Summary of petitioners and intervenors’ arguments:

1. RMO No. 23-2014 is ultra vires insofar as:

- Sections III and IV of RMO No. 23-2014, for subjecting to withholding taxes non-taxable allowances, bonuses and benefits received by government employees;

- Sections VI and VII, for defining new offenses and prescribing penalties therefor, particularly upon government officials;

2. RMO No. 23-2014 violates the equal protection clause as it discriminates against government employees;

3. RMO No. 23-2014 violates fiscal autonomy enjoyed by government agencies;

4. The implementation of RMO No. 23-2014 results in diminution of benefits of government employees, a violation of Article 100 of the Labor Code; and

5. Respondents may be compelled through a writ of mandamus to increase the tax-exempt ceiling for 13th month pay and other benefits.


Respondents:

1. The instant consolidated petitions are barred by the doctrine of hierarchy of courts;

2. The CIR did not abuse its discretion in the issuance of RMO No. 23-2014 because:

    • It was issued pursuant to the CIR's power to interpret the NIRC of 1997, as amended, and other tax laws, under Section 4 of the NIRC of 1997, as amended;
    • RMO No. 23-2014 does not discriminate against government employees.

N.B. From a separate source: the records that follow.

-- range count: countP(≤ hi) splits as countP(< lo) + countP(lo ≤ · ≤ hi) when lo ≤ hi
theorem pvCountSplit (l : List String) (lo hi : String) (h : lo ≤ hi) :
    l.countP (fun w => !decide (hi < w))
      = l.countP (fun w => decide (w < lo))
        + l.countP (fun w => decide (lo ≤ w) && decide (w ≤ hi)) := by
  induction l with
  | nil => simp
  | cons w t ih =>
    simp only [List.countP_cons, ih]
    by_cases hlt : w < lo
    · have h1 : ¬ hi < w := not_lt.mpr (le_of_lt (lt_of_lt_of_le hlt h))
      have h2 : ¬ lo ≤ w := not_le.mpr hlt
      simp [h1, h2, hlt]
      omega
    · have hge : lo ≤ w := not_lt.mp hlt
      by_cases hhi : w ≤ hi
      · simp [hlt, hge, hhi, not_lt.mpr hhi]
        omega
      · have h3 : hi < w := not_le.mp hhi
        simp [hlt, hge, hhi, h3]

theorem pvReplaceGo (c : Char) :
    ∀ (fuel : Nat) (l acc : List Char), l.length ≤ fuel →
    PySem.Chars.replace.go ['?'] [c] fuel l acc
      = acc.reverse ++ l.map (fun ch => if ch = '?' then c else ch) := by
  intro fuel
  induction fuel with
  | zero =>
    intro l acc h
    have : l = [] := by cases l <;> simp_all
    subst this
    simp [PySem.Chars.replace.go]
  | succ n ih =>
    intro l acc h
    cases l with
    | nil => simp [PySem.Chars.replace.go]
    | cons ch t =>
      simp only [PySem.Chars.replace.go]
      by_cases hch : ch = '?'
      · subst hch
        rw [if_pos (by simp [List.isPrefixOf])]
        rw [show List.drop (['?'] : List Char).length ('?' :: t) = t from rfl]
        rw [ih t (([c] : List Char).reverse ++ acc) (by simpa using h)]
        simp
      · rw [if_neg (by simp [List.isPrefixOf, Ne.symm hch])]
        rw [ih t (ch :: acc) (by simpa using h)]
        simp [hch]

-- single-character replace is a map
theorem pvReplaceMap (s : List Char) (c : Char) :
    PySem.Chars.replace s ['?'] [c] = s.map (fun ch => if ch = '?' then c else ch) := by
  rw [PySem.Chars.replace]
  rw [if_neg (by simp)]
  simpa using pvReplaceGo c s.length s []

theorem pvNotLexOfForall₂ {s t : List Char}
    (h : List.Forall₂ (fun a b => a ≤ b) s t) : ¬ List.Lex (· < ·) t s := by
  induction h with
  | nil => exact fun hx => by cases hx
  | @cons a b s' t' ha _ ih =>
    intro hx
    cases hx with
    | rel h' => exact absurd h' (not_lt.mpr ha)
    | cons h' => exact ih h'

theorem pvForallLe (l : List Char) :
    List.Forall₂ (fun a b => a ≤ b)
      (l.map (fun ch => if ch = '?' then 'a' else ch))
      (l.map (fun ch => if ch = '?' then 'z' else ch)) := by
  induction l with
  | nil => simp
  | cons ch t ih =>
    simp only [List.map_cons]
    refine List.Forall₂.cons ?_ ih
    by_cases hch : ch = '?'
    · simp [hch]
    · simp [hch]

-- the two replace bounds compare: q.replace('?','a') ≤ q.replace('?','z')
theorem pvLoLeHi (q : String) :
    PySem.Str.replace q "?" "a" ≤ PySem.Str.replace q "?" "z" := by
  have la : (PySem.Str.replace q "?" "a").toList
      = q.toList.map (fun ch => if ch = '?' then 'a' else ch) := by
    rw [PySem.Str.toList_replace, show ("?" : String).toList = ['?'] by decide,
      show ("a" : String).toList = ['a'] by decide, pvReplaceMap]
  have lz : (PySem.Str.replace q "?" "z").toList
      = q.toList.map (fun ch => if ch = '?' then 'z' else ch) := by
    rw [PySem.Str.toList_replace, show ("?" : String).toList = ['?'] by decide,
      show ("z" : String).toList = ['z'] by decide, pvReplaceMap]
  by_contra hcon
  have hlt : PySem.Str.replace q "?" "z" < PySem.Str.replace q "?" "a" := not_le.mp hcon
  rw [String.lt_iff_toList_lt] at hlt
  rw [la, lz] at hlt
  exact pvNotLexOfForall₂ (pvForallLe q.toList) ((List.lt_iff_lex_lt _ _).mp hlt)

-- bucket L of A's sorted tables is the sorted image of the same-length words
theorem pvBucket (g : String → String) (words : List String) (L : Nat)
    (hw : ∀ w ∈ words, w.toList.length ≤ 10000) (hL : L ≤ 10000) :
    PySem.List.pyGetD (pvSort (pvIns g words pvInit)) (L : Int) []
      = PySem.List.sorted ((words.filter (fun w => w.toList.length == L)).map g)
          (fun x => x) false := by
  have hinit : pvInit.length = 10001 := by
    rw [pvInit, show (10001 : Int) = ((10001 : Nat) : Int) by norm_num,
      PySem.List.pyRange_zero_natCast]
    simp
  have hins : (pvIns g words pvInit).length = 10001 := by
    rw [pvIns, pvFoldLen _ (fun b x => PySem.List.length_pySetD _ _ _), hinit]
  rw [pvSort, show (10001 : Int) = ((10001 : Nat) : Int) by norm_num,
    pvSortFoldGet 10001 _ L (by omega) (by omega)]
  rw [pvIns, pvInsFoldGet g words pvInit L (by omega)
    (fun w hwm => by have := hw w hwm; omega)]
  rw [show PySem.List.pyGetD pvInit (L : Int) [] = [] by
    rw [pvInit, show (10001 : Int) = ((10001 : Nat) : Int) by norm_num]
    exact PySem.List.pyGetD_map_pyRange _ 10001 L [] (by omega)]
  rw [List.nil_append]

-- count_by_range on a sorted list is the count of the closed range
theorem pvCBR (X : List String) (lo hi : String) (hlh : lo ≤ hi) :
    countByRange (PySem.List.sorted X (fun x => x) false) lo hi
      = (X.countP (fun w => decide (lo ≤ w) && decide (w ≤ hi)) : Int) := by
  unfold countByRange
  have hp : List.Pairwise (fun a b => a ≤ b) (PySem.List.sorted X (fun x => x) false) := by
    simpa using PySem.List.sorted_pairwise X (fun x => x)
  rw [pvBisectLeftEq _ _ hp, pvBisectRightEq _ _ hp]
  rw [(PySem.List.sorted_perm X _ _).countP_eq, (PySem.List.sorted_perm X _ _).countP_eq]
  rw [pvCountSplit X lo hi hlh]
  push_cast
  ring

-- the per-query value of A equals the per-query value of B
theorem pvPerQuery (words : List String) (q : String)
    (hw : ∀ w ∈ words, w.toList.length ≤ 10000) (hqne : q ≠ "") (hql : q.toList.length ≤ 10000) :
    (if PySem.Str.pyGet? q 0 ≠ some '?' then pvA1 words q else pvA2 words q)
    = (if PySem.Str.startswith q "?" then
        ((words.countP (fun w =>
          PySem.Str.len w == PySem.Str.len q
            && decide (PySem.Str.replace (strRev q) "?" "a" ≤ strRev w)
            && decide (strRev w ≤ PySem.Str.replace (strRev q) "?" "z"))) : Int)
      else
        ((words.countP (fun w =>
          PySem.Str.len w == PySem.Str.len q
            && decide (PySem.Str.replace q "?" "a" ≤ w)
            && decide (w ≤ PySem.Str.replace q "?" "z"))) : Int)) := by
  obtain ⟨c, t, hct⟩ : ∃ c t, q.toList = c :: t := by
    cases hqt : q.toList with
    | nil => exact absurd (String.toList_eq_nil_iff.mp hqt) hqne
    | cons c t => exact ⟨c, t, rfl⟩
  have hget : PySem.List.pyGet? q.toList 0 = some c := by
    rw [hct]; simp [PySem.List.pyGet?, PySem.List.pyIdx?]
  have hsw : PySem.Chars.startswith q.toList ['?'] = (c == '?') := by
    rw [hct]; simp [PySem.Chars.startswith, List.isPrefixOf, BEq.comm]
  have hLq : PySem.Str.len q = ((q.toList.length : Nat) : Int) := PySem.Str.len_eq q
  by_cases hc : c = '?'
  · rw [if_neg (by simp [hget, hc]), if_pos (by simp [hsw, hc])]
    rw [pvA2, hLq, pvBucket strRev words q.toList.length hw hql]
    rw [pvCBR _ _ _ (pvLoLeHi (strRev q))]
    rw [List.countP_map, List.countP_filter]
    congr 1
    refine List.countP_congr ?_
    intro w hwm
    by_cases h1 : PySem.Str.replace (strRev q) "?" "a" ≤ strRev w
      <;> by_cases h2 : strRev w ≤ PySem.Str.replace (strRev q) "?" "z"
      <;> by_cases h3 : w.toList.length = q.toList.length
      <;> simp [Function.comp, h1, h2, h3, PySem.Str.len_eq]
  · rw [if_pos (by simp [hget, hc]), if_neg (by simp [hsw, hc])]
    rw [pvA1, hLq, pvBucket (fun w => w) words q.toList.length hw hql]
    rw [pvCBR _ _ _ (pvLoLeHi q)]
    rw [List.map_id', List.countP_filter]
    congr 1
    refine List.countP_congr ?_
    intro w hwm
    by_cases h1 : PySem.Str.replace q "?" "a" ≤ w
      <;> by_cases h2 : w ≤ PySem.Str.replace q "?" "z"
      <;> by_cases h3 : w.toList.length = q.toList.length
      <;> simp [h1, h2, h3, PySem.Str.len_eq]

-- A's result loop, written with named per-query values, is a map
theorem pvFoldToMap (words : List String) :
    ∀ (qs : List String) (acc : List Int),
    qs.foldl (fun r query => if PySem.Str.pyGet? query 0 ≠ some '?' then
        r ++ [pvA1 words query] else r ++ [pvA2 words query]) acc
      = acc ++ qs.map (fun query =>
          if PySem.Str.pyGet? query 0 ≠ some '?' then pvA1 words query else pvA2 words query) := by
  intro qs
  induction qs with
  | nil => intro acc; simp
  | cons x t ih =>
    intro acc
    rw [List.foldl_cons, ih]
    by_cases hcnd : PySem.Str.pyGet? x 0 ≠ some '?'
    · rw [if_pos hcnd, List.map_cons, if_pos hcnd]
      simp
    · rw [if_neg hcnd, List.map_cons, if_neg hcnd]
      simp

-- ===== VERDICT (by name: the statement is the Claim_ definition above) =====
set_option maxRecDepth 100000 in
theorem solution_spec : Claim_equal_solution := by
  intro words queries hdom hpre
  unfold Spec_solution
  rcases hpre with ⟨hw, hq⟩
  have hA : solution words queries
      = queries.foldl (fun r query => if PySem.Str.pyGet? query 0 ≠ some '?' then
          r ++ [pvA1 words query] else r ++ [pvA2 words query]) [] := by
    simp only [solution, pvA1, pvA2, pvSort, pvIns, pvInit]
    rw [PySem.List.foldl_prod_mk
        (f := fun b word => PySem.List.pySetD b (PySem.Str.len word)
          (PySem.List.pyGetD b (PySem.Str.len word) [] ++ [word]))
        (g := fun b word => PySem.List.pySetD b (PySem.Str.len word)
          (PySem.List.pyGetD b (PySem.Str.len word) [] ++ [strRev word]))]
    rw [PySem.List.foldl_prod_mk
        (f := fun b i => PySem.List.pySetD b i
          (PySem.List.sorted (PySem.List.pyGetD b i []) (fun x => x) false))
        (g := fun b i => PySem.List.pySetD b i
          (PySem.List.sorted (PySem.List.pyGetD b i []) (fun x => x) false))]
  rw [hA, pvFoldToMap, List.nil_append]
  unfold solution_alt
  refine List.map_congr_left ?_
  intro q hq'
  exact pvPerQuery words q hw (hq q hq').1 (hq q hq').2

It does not create a new category of taxable income nor make taxable those which are exempt;
    • RMO No. 23-2014 does not result in diminution of benefits;
    • The allowances, bonuses or benefits listed under Section III of the assailed RMO are not fringe benefits;
    • The fiscal autonomy granted by the Constitution does not include tax exemption; and

3. Mandamus does not lie against respondents because the NIRC of 1997, as amended, does not impose a mandatory duty upon them to increase the tax- exempt ceiling for 13th month pay and other benefits. 


ISSUES AND RULING:


Procedural

Non-exhaustion of administrative remedies. 

The power to decide disputed assessments, refunds of internal revenue taxes, fees or other charges, penalties imposed in relation thereto, or other matters arising under this Code or other laws or portions thereof administered by the Bureau of Internal Revenue is vested in the Commissioner, subject to the exclusive appellate jurisdiction of the Court of Tax Appeals.


The CIR's exercise of its power to interpret tax laws comes in the form of revenue issuances, which include RMOs that provide "directives or instructions; prescribe guidelines; and outline processes, operations, activities, workflows, methods and procedures necessary in the implementation of stated policies, goals, objectives, plans and programs of the Bureau in all areas of operations, except auditing.” These revenue issuances are subject to the review of the Secretary of Finance. In relation thereto, Department of Finance Department Order No. 007-02 issued by the Secretary of Finance laid down the procedure and requirements for filing an appeal from the adverse ruling of the CIR to the said office. A taxpayer is granted a period of 30 days from receipt of the adverse ruling of the CIR to file with the Office of the Secretary of Finance a request for review in writing and under oath.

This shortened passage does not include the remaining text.